-- pv_equiv track=rewrite | github.com/Happzy-WHU/RoleGLM | make_profile/format_role_to_last.py | remove_until_by_name
-- ===== SOURCE A (Python) =====
-- def remove_until_by_name(lst, name):
--     for sublist in lst:
--         for i in reversed(range(len(sublist))):
--             if 'role' in sublist[i] and sublist[i]['role'] == name:
--                 break
--             else:
--                 del sublist[i]
--     return lst
-- ===== SOURCE B (Python) =====
-- def remove_until_by_name(lst, name):
--     for sublist in lst:
--         cut = 0
--         for i, el in enumerate(sublist):
--             if 'role' in el and el['role'] == name:
--                 cut = i + 1
--         del sublist[cut:]
--     return lst
-- ===== Notes on version B (the rewrite author's own statement) =====
-- stated objective: simpler
-- what changed: A scans each sublist backwards deleting items one by one until a role==name element; B does one forward enumerate pass computing the last matching position (cut) and truncates the sublist once with del sublist[cut:].
import Mathlib
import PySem

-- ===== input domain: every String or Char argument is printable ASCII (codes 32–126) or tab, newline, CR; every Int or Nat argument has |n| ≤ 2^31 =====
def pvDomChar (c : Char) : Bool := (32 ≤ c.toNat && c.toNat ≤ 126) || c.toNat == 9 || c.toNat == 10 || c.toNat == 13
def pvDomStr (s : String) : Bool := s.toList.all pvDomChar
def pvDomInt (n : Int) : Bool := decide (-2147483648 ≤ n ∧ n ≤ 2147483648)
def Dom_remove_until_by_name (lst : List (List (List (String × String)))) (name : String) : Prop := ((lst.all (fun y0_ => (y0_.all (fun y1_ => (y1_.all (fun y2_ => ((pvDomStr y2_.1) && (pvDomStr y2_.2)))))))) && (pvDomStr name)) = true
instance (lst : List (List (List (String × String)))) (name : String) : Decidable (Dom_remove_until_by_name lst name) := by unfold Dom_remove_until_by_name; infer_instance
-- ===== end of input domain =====

-- B replaces A's backward delete-one-by-one scan by one forward pass computing the
-- last matching position and a single truncation; return values proved equal (both
-- Pythons mutate the sublists in place to the same final contents).

-- ===== PORT A =====
-- `'role' in d and d['role'] == name` (first-match dict lookup)
def pvRoleMatches (d : List (String × String)) (name : String) : Bool :=
  d.lookup "role" == some name

-- A's inner loop: `for i in reversed(range(len(sublist))): if match: break else: del sublist[i]`
-- processed on the reversed sublist (deleting from index i downward = dropping the
-- reversed prefix until a match), then reversed back.
def pvALoop (name : String) : List (List (String × String)) → List (List (String × String))
  | [] => []
  | x :: xs => if pvRoleMatches x name then x :: xs else pvALoop name xs

def remove_until_by_name (lst : List (List (List (String × String)))) (name : String) : List (List (List (String × String))) :=
  lst.map (fun sublist => (pvALoop name sublist.reverse).reverse)

-- ===== PORT B =====
-- B's inner pass: `cut = 0; for i, el in enumerate(sublist): if match: cut = i+1`, then `del sublist[cut:]`.
def pvBCut (name : String) (sublist : List (List (String × String))) : Int :=
  (PySem.List.enumerate sublist).foldl
    (fun c p => if pvRoleMatches p.2 name then p.1 + 1 else c) 0

def remove_until_by_name_alt (lst : List (List (List (String × String)))) (name : String) : List (List (List (String × String))) :=
  lst.map (fun sublist => PySem.List.slice sublist none (some (pvBCut name sublist)))

-- ===== PRECONDITION & SPEC =====
def Spec_remove_until_by_name (lst : List (List (List (String × String)))) (name : String) (out : List (List (List (String × String)))) : Prop := out = remove_until_by_name_alt lst name
instance (lst : List (List (List (String × String)))) (name : String) (out : List (List (List (String × String)))) : Decidable (Spec_remove_until_by_name lst name out) := by unfold Spec_remove_until_by_name; infer_instance

-- ===== CLAIM (what is proved, stated in full; the proofs are below) =====
def Claim_equal_remove_until_by_name : Prop := ∀ (lst : List (List (List (String × String)))) (name : String), Dom_remove_until_by_name lst name → Spec_remove_until_by_name lst name (remove_until_by_name lst name)

-- ===== LEMMAS AND PROOFS =====

theorem pvBCut_nonneg (name : String) (s : List (List (String × String))) :
    0 ≤ pvBCut name s := by
  induction s using List.reverseRecOn with
  | nil => simp [pvBCut]
  | append_singleton s y ih =>
    unfold pvBCut
    rw [PySem.List.enumerate_append, List.foldl_append]
    simp only [PySem.List.enumerate_cons, PySem.List.enumerate_nil, List.foldl_cons, List.foldl_nil]
    split
    · omega
    · exact ih

theorem pvBCut_le (name : String) (s : List (List (String × String))) :
    (pvBCut name s).toNat ≤ s.length := by
  induction s using List.reverseRecOn with
  | nil => simp [pvBCut]
  | append_singleton s y ih =>
    unfold pvBCut
    rw [PySem.List.enumerate_append, List.foldl_append]
    simp only [PySem.List.enumerate_cons, PySem.List.enumerate_nil, List.foldl_cons, List.foldl_nil,
      List.length_append, List.length_singleton]
    split
    · omega
    · exact Nat.le_trans ih (by omega)

theorem pvBCut_concat (name : String) (s : List (List (String × String))) (y : List (String × String)) :
    pvBCut name (s ++ [y]) = if pvRoleMatches y name then (s.length : Int) + 1 else pvBCut name s := by
  unfold pvBCut
  rw [PySem.List.enumerate_append, List.foldl_append]
  simp [PySem.List.enumerate_cons]

theorem pv_sub_eq (name : String) (s : List (List (String × String))) :
    (pvALoop name s.reverse).reverse = PySem.List.slice s none (some (pvBCut name s)) := by
  induction s using List.reverseRecOn with
  | nil => simp [pvALoop, pvBCut, PySem.List.slice]
  | append_singleton s y ih =>
    rw [pvBCut_concat, List.reverse_append]
    simp only [List.reverse_singleton, List.singleton_append, pvALoop]
    by_cases h : pvRoleMatches y name
    · rw [if_pos h, if_pos h, List.reverse_cons, List.reverse_reverse,
        PySem.List.slice_to _ (by omega)]
      have : ((s.length : Int) + 1).toNat = s.length + 1 := by omega
      rw [this]
      exact (List.take_of_length_le (by simp)).symm
    · rw [if_neg h, if_neg h, ih,
        PySem.List.slice_to _ (pvBCut_nonneg name s),
        PySem.List.slice_to _ (pvBCut_nonneg name s)]
      exact (List.take_append_of_le_length (pvBCut_le name s)).symm

-- ===== VERDICT (by name: the statement is the Claim_ definition above) =====
theorem remove_until_by_name_spec : Claim_equal_remove_until_by_name := by
  intro lst name _
  unfold Spec_remove_until_by_name remove_until_by_name remove_until_by_name_alt
  exact List.map_congr_left (fun s _ => pv_sub_eq name s)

──────────────────────────────

* _Task item_
Please retype the data above exactly, including every line.

* _Solution to the exercise_
-- pv_equiv track=rewrite | github.com/Happzy-WHU/RoleGLM | make_profile/format_role_to_last.py | remove_until_by_name
-- ===== SOURCE A (Python) =====
-- def remove_until_by_name(lst, name):
--     for sublist in lst:
--         for i in reversed(range(len(sublist))):
--             if 'role' in sublist[i] and sublist[i]['role'] == name:
--                 break
--             else:
--                 del sublist[i]
--     return lst
-- ===== SOURCE B (Python) =====
-- def remove_until_by_name(lst, name):
--     for sublist in lst:
--         cut = 0
--         for i, el in enumerate(sublist):
--             if 'role' in el and el['role'] == name:
--                 cut = i + 1
--         del sublist[cut:]
--     return lst
-- ===== Notes on version B (the rewrite author's own statement) =====
-- stated objective: simpler
-- what changed: A scans each sublist backwards deleting items one by one until a role==name element; B does one forward enumerate pass computing the last matching position (cut) and truncates the sublist once with del sublist[cut:].
import Mathlib
import PySem

-- ===== input domain: every String or Char argument is printable ASCII (codes 32–126) or tab, newline, CR; every Int or Nat argument has |n| ≤ 2^31 =====
def pvDomChar (c : Char) : Bool := (32 ≤ c.toNat && c.toNat ≤ 126) || c.toNat == 9 || c.toNat == 10 || c.toNat == 13
def pvDomStr (s : String) : Bool := s.toList.all pvDomChar
def pvDomInt (n : Int) : Bool := decide (-2147483648 ≤ n ∧ n ≤ 2147483648)
def Dom_remove_until_by_name (lst : List (List (List (String × String)))) (name : String) : Prop := ((lst.all (fun y0_ => (y0_.all (fun y1_ => (y1_.all (fun y2_ => ((pvDomStr y2_.1) && (pvDomStr y2_.2)))))))) && (pvDomStr name)) = true
instance (lst : List (List (List (String × String)))) (name : String) : Decidable (Dom_remove_until_by_name lst name) := by unfold Dom_remove_until_by_name; infer_instance
-- ===== end of input domain =====

-- B replaces A's backward delete-one-by-one scan by one forward pass computing the
-- last matching position and a single truncation; return values proved equal (both
-- Pythons mutate the sublists in place to the same final contents).

-- ===== PORT A =====
-- `'role' in d and d['role'] == name` (first-match dict lookup)
def pvRoleMatches (d : List (String × String)) (name : String) : Bool :=
  d.lookup "role" == some name

-- A's inner loop: `for i in reversed(range(len(sublist))): if match: break else: del sublist[i]`
-- processed on the reversed sublist (deleting from index i downward = dropping the
-- reversed prefix until a match), then reversed back.
def pvALoop (name : String) : List (List (String × String)) → List (List (String × String))
  | [] => []
  | x :: xs => if pvRoleMatches x name then x :: xs else pvALoop name xs

def remove_until_by_name (lst : List (List (List (String × String)))) (name : String) : List (List (List (String × String))) :=
  lst.map (fun sublist => (pvALoop name sublist.reverse).reverse)

-- ===== PORT B =====
-- B's inner pass: `cut = 0; for i, el in enumerate(sublist): if match: cut = i+1`, then `del sublist[cut:]`.
def pvBCut (name : String) (sublist : List (List (String × String))) : Int :=
  (PySem.List.enumerate sublist).foldl
    (fun c p => if pvRoleMatches p.2 name then p.1 + 1 else c) 0

def remove_until_by_name_alt (lst : List (List (List (String × String)))) (name : String) : List (List (List (String × String))) :=
  lst.map (fun sublist => PySem.List.slice sublist none (some (pvBCut name sublist)))

-- ===== PRECONDITION & SPEC =====
def Spec_remove_until_by_name (lst : List (List (List (String × String)))) (name : String) (out : List (List (List (String × String)))) : Prop := out = remove_until_by_name_alt lst name
instance (lst : List (List (List (String × String)))) (name : String) (out : List (List (List (String × String)))) : Decidable (Spec_remove_until_by_name lst name out) := by unfold Spec_remove_until_by_name; infer_instance

-- ===== CLAIM (what is proved, stated in full; the proofs are below) =====
def Claim_equal_remove_until_by_name : Prop := ∀ (lst : List (List (List (String × String)))) (name : String), Dom_remove_until_by_name lst name → Spec_remove_until_by_name lst name (remove_until_by_name lst name)

-- ===== LEMMAS AND PROOFS =====

theorem pvBCut_nonneg (name : String) (s : List (List (String × String))) :
    0 ≤ pvBCut name s := by
  induction s using List.reverseRecOn with
  | nil => simp [pvBCut]
  | append_singleton s y ih =>
    unfold pvBCut
    rw [PySem.List.enumerate_append, List.foldl_append]
    simp only [PySem.List.enumerate_cons, PySem.List.enumerate_nil, List.foldl_cons, List.foldl_nil]
    split
    · omega
    · exact ih

theorem pvBCut_le (name : String) (s : List (List (String × String))) :
    (pvBCut name s).toNat ≤ s.length := by
  induction s using List.reverseRecOn with
  | nil => simp [pvBCut]
  | append_singleton s y ih =>
    unfold pvBCut
    rw [PySem.List.enumerate_append, List.foldl_append]
    simp only [PySem.List.enumerate_cons, PySem.List.enumerate_nil, List.foldl_cons, List.foldl_nil,
      List.length_append, List.length_singleton]
    split
    · omega
    · exact Nat.le_trans ih (by omega)

theorem pvBCut_concat (name : String) (s : List (List (String × String))) (y : List (String × String)) :
    pvBCut name (s ++ [y]) = if pvRoleMatches y name then (s.length : Int) + 1 else pvBCut name s := by
  unfold pvBCut
  rw [PySem.List.enumerate_append, List.foldl_append]
  simp [PySem.List.enumerate_cons]

theorem pv_sub_eq (name : String) (s : List (List (String × String))) :
    (pvALoop name s.reverse).reverse = PySem.List.slice s none (some (pvBCut name s)) := by
  induction s using List.reverseRecOn with
  | nil => simp [pvALoop, pvBCut, PySem.List.slice]
  | append_singleton s y ih =>
    rw [pvBCut_concat, List.reverse_append]
    simp only [List.reverse_singleton, List.singleton_append, pvALoop]
    by_cases h : pvRoleMatches y name
    · rw [if_pos h, if_pos h, List.reverse_cons, List.reverse_reverse,
        PySem.List.slice_to _ (by omega)]
      have : ((s.length : Int) + 1).toNat = s.length + 1 := by omega
      rw [this]
      exact (List.take_of_length_le (by simp)).symm
    · rw [if_neg h, if_neg h, ih,
        PySem.List.slice_to _ (pvBCut_nonneg name s),
        PySem.List.slice_to _ (pvBCut_nonneg name s)]
      exact (List.take_append_of_le_length (pvBCut_le name s)).symm

-- ===== VERDICT (by name: the statement is the Claim_ definition above) =====
theorem remove_until_by_name_spec : Claim_equal_remove_until_by_name := by
  intro lst name _
  unfold Spec_remove_until_by_name remove_until_by_name remove_until_by_name_alt
  exact List.map_congr_left (fun s _ => pv_sub_eq name s)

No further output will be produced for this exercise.